I love reading. It is the thing on this earth that brings me the most joy. I attribute no small part of who I am and how I think to the authors who I have encountered in my life. The speed by which LLMs are destroying this ecosystem is a tragedy that we're not going to understand for a generation. We keep talking about it as an optimization, like writing is a factory and books are the products that fly off the line. I think it's a tragedy that will cause people to give up on the idea of writing as a career, closing off a vital avenue for human expression and communication.

Books, like everything else, has evolved in the face of the internet. For a long time publishers were the ultimate gatekeepers and authors tried to eek out an existence by submitting to anyone who would read their stuff. Most books were commercial failures, but some became massive hits. Then eBooks came out and suddenly authors could bypass the publishers and editors of the world to get directly to readers. This was promised to unleash a wave of quality the world had never seen before.

In practice, to put it kindly, eBooks are a mixed success. Some authors benefited greatly from the situation, able to establish strong followings and keep a much higher percentage of their revenue than they would with a conventional publisher. Most released a book, nobody ever read it and that was it. However there was a medium success, where authors could find a niche and generate a pretty reliable stream of income. Not giant numbers, but even 100 copies sold or borrowed under Kindle Unlimited a month spread out across enough titles can let you survive.

AI-written text is quickly filling these niches, since scammers are able to identity lucrative subsections where it might not be worth a year of a persons life to try and write a book this audience will like, but having a machine generate a book and throw it up there is incredibly cheap. I'm seeing them more and more, these free on Kindle Unlimited books with incredibly specific topics that seem tailored towards getting recommended to users in sub-genres.

There is no feeling of betrayal like thinking you are about to read something that another person slaved over, only to discover you've been tricked. They had an idea, maybe even a good idea and instead of putting in the work and actually sitting there crafting something worth my precious hours on this Earth to read, they wasted my time with LLM dribble. Those too formal, politically neutral, long-winded paragraphs stare back at me as the ultimate indictment of how little of a shit the person who "wrote this" cared about my experience reading it. It's like getting served a microwave dinner at a sit down restaurant.

Maybe you don't believe me, or see the problem. Let me at least try to explain why this matters. Why the relationship between author and reader is important and requires mutual respect. Finally why this destruction is going to matter in the decades to come.

TLDR

Since I know a lot of people aren't gonna read the whole thing (which is fine), let me just bulletpoint my responses to anticipated objections addressed later.

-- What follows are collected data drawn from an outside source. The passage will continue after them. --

-- pv_equiv track=rewrite | github.com/McCoyGroup/Psience | Psience/Data/KEData.py | _get_remapping
-- ===== SOURCE A (Python) =====
-- def _get_remapping(i1, i2):
--     remapping = {}
--     n = 1
--     _ = []
--     for i in i1:
--         if i not in remapping:
--             remapping[i] = n
--             _.append(n)
--             n += 1
--         else:
--             _.append(remapping[i])
--     i1 = tuple(_)
--
--     _ = []
--     for i in i2:
--         if i not in remapping:
--             remapping[i] = n
--             _.append(n)
--             n += 1
--         else:
--             _.append(remapping[i])
--     i2 = tuple(_)
--
--     return i1, i2
-- ===== SOURCE B (Python) =====
-- def _get_remapping(i1, i2):
--     # Closed-form labeling: the canonical label of x is the number of distinct
--     # values in the concatenated sequence up to and including x's first
--     # occurrence.  No remapping dict or counter is built at all.
--     combined = list(i1) + list(i2)
--     def label(x):
--         return len(set(combined[:combined.index(x) + 1]))
--     return tuple(label(x) for x in i1), tuple(label(x) for x in i2)
-- ===== Notes on version B (the rewrite author's own statement) =====
-- stated objective: alternative
-- what changed: B builds no remapping dict at all: it computes each label by a closed-form counting rule - the label of x is the number of distinct values in the concatenation i1+i2 up to and including x's first occurrence (len(set(combined[:combined.index(x)+1]))) - instead of A's stateful loops that assign labels from an incrementing counter stored in a dict.
import Mathlib
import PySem

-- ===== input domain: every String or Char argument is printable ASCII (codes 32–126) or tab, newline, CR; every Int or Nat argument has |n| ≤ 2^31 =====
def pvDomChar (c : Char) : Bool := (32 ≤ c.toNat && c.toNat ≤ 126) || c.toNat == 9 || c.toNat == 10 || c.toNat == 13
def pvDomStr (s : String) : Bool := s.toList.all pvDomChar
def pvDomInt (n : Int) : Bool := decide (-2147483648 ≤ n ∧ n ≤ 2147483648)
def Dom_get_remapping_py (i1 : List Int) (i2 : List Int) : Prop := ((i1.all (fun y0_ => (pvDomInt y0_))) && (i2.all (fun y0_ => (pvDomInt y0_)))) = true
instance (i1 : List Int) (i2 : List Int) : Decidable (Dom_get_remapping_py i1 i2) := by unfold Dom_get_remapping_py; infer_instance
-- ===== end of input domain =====

-- B replaces A's stateful dict-and-counter labeling by a closed-form counting rule:
-- label(x) = number of distinct values in i1+i2 up to and including x's first
-- occurrence (alternative algorithm, slower on large inputs; no speed is claimed).


-- ===== PORT A =====
-- one iteration of A's interleaved loop body: state = (remapping, n, accumulator "_")
def aStep (st : PySem.Dict Int Int × Int × List Int) (i : Int) : PySem.Dict Int Int × Int × List Int :=
  match st with
  | (d, n, acc) =>
    match d.get? i with
    | none => (d.insert i n, n + 1, acc ++ [n])
    | some v => (d, n, acc ++ [v])

def get_remapping_py (i1 : List Int) (i2 : List Int) : List Int × List Int :=
  let s1 := i1.foldl aStep (PySem.Dict.empty, 1, [])
  let s2 := i2.foldl aStep (s1.1, s1.2.1, [])
  (s1.2.2, s2.2.2)

-- ===== PORT B =====
-- label(x) = len(set(combined[:combined.index(x) + 1])); the none branch is
-- unreachable since label is only applied to elements of combined
def bLabel (combined : List Int) (x : Int) : Int :=
  match PySem.List.index? combined x with
  | some j => PySem.Set.len (PySem.Set.ofList (PySem.List.slice combined none (some ((j : Int) + 1))))
  | none => 0

def get_remapping_py_alt (i1 : List Int) (i2 : List Int) : List Int × List Int :=
  let combined := i1 ++ i2
  (i1.map (bLabel combined), i2.map (bLabel combined))

-- ===== PRECONDITION & SPEC =====
def Spec_get_remapping_py (i1 : List Int) (i2 : List Int) (out : List Int × List Int) : Prop := out = get_remapping_py_alt i1 i2
instance (i1 : List Int) (i2 : List Int) (out : List Int × List Int) : Decidable (Spec_get_remapping_py i1 i2 out) := by unfold Spec_get_remapping_py; infer_instance

-- ===== CLAIM (what is proved, stated in full; the proofs are below) =====
def Claim_equal_get_remapping_py : Prop := ∀ (i1 : List Int) (i2 : List Int), Dom_get_remapping_py i1 i2 → Spec_get_remapping_py i1 i2 (get_remapping_py i1 i2)

-- ===== LEMMAS AND PROOFS =====

-- proof-side bridge: the dict A ends up with, built alone (no counter, no accumulator)
def bInsert (d : PySem.Dict Int Int) (i : Int) : PySem.Dict Int Int :=
  if d.contains i then d else d.insert i ((d.size : Int) + 1)

-- the build fold never changes the value already assigned to a key
theorem bFold_mono (l : List Int) (d : PySem.Dict Int Int) (k : Int) (v : Int)
    (h : d.get? k = some v) : (l.foldl bInsert d).get? k = some v := by
  induction l generalizing d with
  | nil => simpa using h
  | cons i l ih =>
    simp only [List.foldl_cons]
    apply ih
    unfold bInsert
    split
    · exact h
    · rename_i hc
      rcases eq_or_ne k i with rfl | hne
      · rw [PySem.Dict.contains_eq_isSome_get?, h] at hc; simp at hc
      · rw [PySem.Dict.get?_insert_of_ne _ _ hne]; exact h

-- every element of the list has a label after the build fold
theorem bFold_present (l : List Int) (d : PySem.Dict Int Int) (k : Int)
    (h : k ∈ l) : ∃ v, (l.foldl bInsert d).get? k = some v := by
  induction l generalizing d with
  | nil => simp at h
  | cons i l ih =>
    simp only [List.foldl_cons]
    rcases List.mem_cons.mp h with rfl | hm
    · have : ∃ v, (bInsert d k).get? k = some v := by
        unfold bInsert
        split
        · rename_i hc
          rw [PySem.Dict.contains_eq_isSome_get?] at hc
          exact Option.isSome_iff_exists.mp hc
        · exact ⟨_, PySem.Dict.get?_insert_self _ _ _⟩
      obtain ⟨v, hv⟩ := this
      exact ⟨v, bFold_mono _ _ _ _ hv⟩
    · exact ih _ hm

-- keys after the build fold: the old keys updated by the list
theorem bFold_keys (l : List Int) (d : PySem.Dict Int Int) :
    (l.foldl bInsert d).keys = PySem.Set.update d.keys l := by
  induction l generalizing d with
  | nil => simp [PySem.Set.update]
  | cons i l ih =>
    simp only [List.foldl_cons, PySem.Set.update_cons]
    rw [ih]
    congr 1
    unfold bInsert
    split
    · rename_i hc
      rw [PySem.Set.add_of_mem]
      exact (PySem.Dict.contains_iff_mem_keys _ _).mp hc
    · rename_i hc
      rw [PySem.Dict.keys_insert_of_not_contains _ _ (by simpa using hc),
          PySem.Set.add_of_not_mem]
      intro hm
      exact hc ((PySem.Dict.contains_iff_mem_keys _ _).mpr hm)

-- size of a dict is the length of its key list
theorem dict_size_eq_keys_length (d : PySem.Dict Int Int) : d.size = d.keys.length := by
  simp [PySem.Dict.size, PySem.Dict.keys]

-- A's interleaved loop, started with n = size+1, equals the build fold plus a map
-- through the resulting dict
theorem aloop_eq (l : List Int) (d : PySem.Dict Int Int) (n : Int) (acc : List Int)
    (hn : n = (d.size : Int) + 1) :
    l.foldl aStep (d, n, acc) =
      (l.foldl bInsert d, ((l.foldl bInsert d).size : Int) + 1,
       acc ++ l.map (fun i => (l.foldl bInsert d).getD i 0)) := by
  induction l generalizing d n acc with
  | nil => simp [hn]
  | cons i l ih =>
    simp only [List.foldl_cons, List.map_cons]
    rcases hget : d.get? i with _ | v
    · have hc : d.contains i = false := by
        rw [PySem.Dict.contains_eq_isSome_get?, hget]; rfl
      have hb : bInsert d i = d.insert i n := by
        unfold bInsert; rw [hc, hn]; simp
      have hsz : ((d.insert i n).size : Int) = (d.size : Int) + 1 := by
        rw [PySem.Dict.size_insert, hc]; simp
      have hstep : aStep (d, n, acc) i = (d.insert i n, n + 1, acc ++ [n]) := by
        simp [aStep, hget]
      rw [hstep, ih (d.insert i n) (n + 1) (acc ++ [n]) (by rw [hsz, hn]), hb]
      have hiv : (l.foldl bInsert (d.insert i n)).get? i = some n :=
        bFold_mono _ _ _ _ (PySem.Dict.get?_insert_self _ _ _)
      rw [PySem.Dict.getD_of_get?_eq_some _ _ hiv]
      simp
    · have hstep : aStep (d, n, acc) i = (d, n, acc ++ [v]) := by
        simp [aStep, hget]
      have hb : bInsert d i = d := by
        unfold bInsert
        rw [PySem.Dict.contains_eq_isSome_get?, hget]
        simp
      rw [hstep, ih d n (acc ++ [v]) hn, hb]
      have hiv : (l.foldl bInsert d).get? i = some v := bFold_mono _ _ _ _ hget
      rw [PySem.Dict.getD_of_get?_eq_some _ _ hiv]
      simp

-- the value the build fold assigns to x is exactly B's closed-form label
theorem bFold_value (l : List Int) (x : Int) (hx : x ∈ l) :
    (l.foldl bInsert PySem.Dict.empty).get? x = some (bLabel l x) := by
  obtain ⟨j, hj⟩ := Option.isSome_iff_exists.mp
    ((PySem.List.index?_isSome_iff l x).mpr hx)
  obtain ⟨pre, suf, hsplit, hlen, hnotmem⟩ := (PySem.List.index?_eq_some_iff l x j).mp hj
  have hxs : x ∉ PySem.Set.ofList pre := by
    rw [PySem.Set.mem_ofList]; exact hnotmem
  -- compute B's label
  have hslice : PySem.List.slice l none (some ((j : Int) + 1)) = pre ++ [x] := by
    have : ((j : Int) + 1) = ((j + 1 : Nat) : Int) := by push_cast; ring
    rw [this, PySem.List.slice_to_natCast, hsplit, ← hlen]
    simp [List.take_append]
  have hlabel : bLabel l x = ((PySem.Set.ofList pre).length : Int) + 1 := by
    unfold bLabel
    rw [hj]
    simp only [hslice, PySem.Set.ofList_append_singleton]
    rw [PySem.Set.add_of_not_mem hxs]
    simp [PySem.Set.len]
  -- compute the dict's value
  rw [hlabel, hsplit, List.foldl_append, List.foldl_cons]
  set P := pre.foldl bInsert PySem.Dict.empty with hP
  have hkeys : P.keys = PySem.Set.ofList pre := by
    rw [hP, bFold_keys]
    simp [PySem.Set.update_nil_left]
  have hc : P.contains x = false := by
    by_contra h
    have := (PySem.Dict.contains_iff_mem_keys _ _).mp (by simpa using h)
    rw [hkeys, PySem.Set.mem_ofList] at this
    exact hnotmem this
  have hsz : ((P.size : Int)) = ((PySem.Set.ofList pre).length : Int) := by
    rw [dict_size_eq_keys_length, hkeys]
  have hstep : bInsert P x = P.insert x (((PySem.Set.ofList pre).length : Int) + 1) := by
    unfold bInsert
    rw [hc, hsz]
    simp
  rw [hstep]
  exact bFold_mono _ _ _ _ (PySem.Dict.get?_insert_self _ _ _)

-- ===== VERDICT (by name: the statement is the Claim_ definition above) =====
theorem get_remapping_py_spec : Claim_equal_get_remapping_py := by
  intro i1 i2 _
  unfold Spec_get_remapping_py get_remapping_py get_remapping_py_alt
  have h1 := aloop_eq i1 PySem.Dict.empty 1 [] (by simp)
  set D1 := i1.foldl bInsert PySem.Dict.empty with hD1
  have h2 := aloop_eq i2 D1 ((D1.size : Int) + 1) [] rfl
  set D2 := i2.foldl bInsert D1 with hD2
  have hD2' : (i1 ++ i2).foldl bInsert PySem.Dict.empty = D2 := by
    rw [List.foldl_append]
  simp only [h1, h2, List.nil_append, Prod.mk.injEq]
  refine ⟨?_, ?_⟩
  · -- i1's labels: D1's value survives into D2, where bFold_value characterizes it
    apply List.map_congr_left
    intro a ha
    obtain ⟨v, hv⟩ := bFold_present i1 PySem.Dict.empty a ha
    have hv2 : D2.get? a = some v := bFold_mono i2 D1 a v hv
    have hlbl : D2.get? a = some (bLabel (i1 ++ i2) a) := by
      rw [← hD2']
      exact bFold_value _ _ (List.mem_append.mpr (Or.inl ha))
    have hveq : v = bLabel (i1 ++ i2) a := by
      rw [hv2] at hlbl
      exact Option.some.inj hlbl
    rw [PySem.Dict.getD_of_get?_eq_some _ _ hv, hveq]
  · -- i2's labels are read off D2 directly
    apply List.map_congr_left
    intro a ha
    have hlbl : D2.get? a = some (bLabel (i1 ++ i2) a) := by
      rw [← hD2']
      exact bFold_value _ _ (List.mem_append.mpr (Or.inr ha))
    rw [PySem.Dict.getD_of_get?_eq_some _ _ hlbl]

  • LLMs will let people who couldn't write books before do it. That isn't a perk. Part of the reason people invest so many hours into reading is because we know the author invested far more in writing. The sea of unread, maybe great books, was already huge. This is expanding the problem and breaking the relationship of trust between author and reader.
  • It's not different from spellcheck or grammar check. It is though and you know that. Those tools made complex lookups easier against a large collection of rules, this is generating whole blobs of text. Don't be obtuse.
  • They let me get my words down with less work. There is a key thing about any creative area but especially in writing that people forget. Good writing kills its darlings. If you don't care enough about a section to write it, then I don't care enough to read it. Save us both time and just cut it.
  • Your blog is very verbose. I never said I was a good writer.
  • The market will fix the problem. The book market relies on a vast army of unpaid volunteers to effectively sacrifice their time and wade through a sea of trash to find the gems. Throwing more books at them just means more gems get lost. Like any volunteer effort, the pool of people doesn't grow at the same rate as the problem.
  • How big of a problem is it? Considering how often I'm seeing them, it feels big, but it is hard to calculate a number. It isn't just me link

Why Does It Matter?

Allow me to veer into my personal background to provide context on why I care. I grew up in small towns across rural Ohio, places where the people who lived there either had no choice but to stay or chose to stay because of the simple lifestyle and absolute consensus on American Christian values. We said the Pledge of Allegiance aggressively, we all went to church on Sunday, gay people didn't exist and the only non-white people we saw were the migrant farm workers who we all pretended didn't exist living in the trailers around farms surrounding the town. As a kid it was fine, children are neither celebrated or hated in this culture, instead we were mostly left alone.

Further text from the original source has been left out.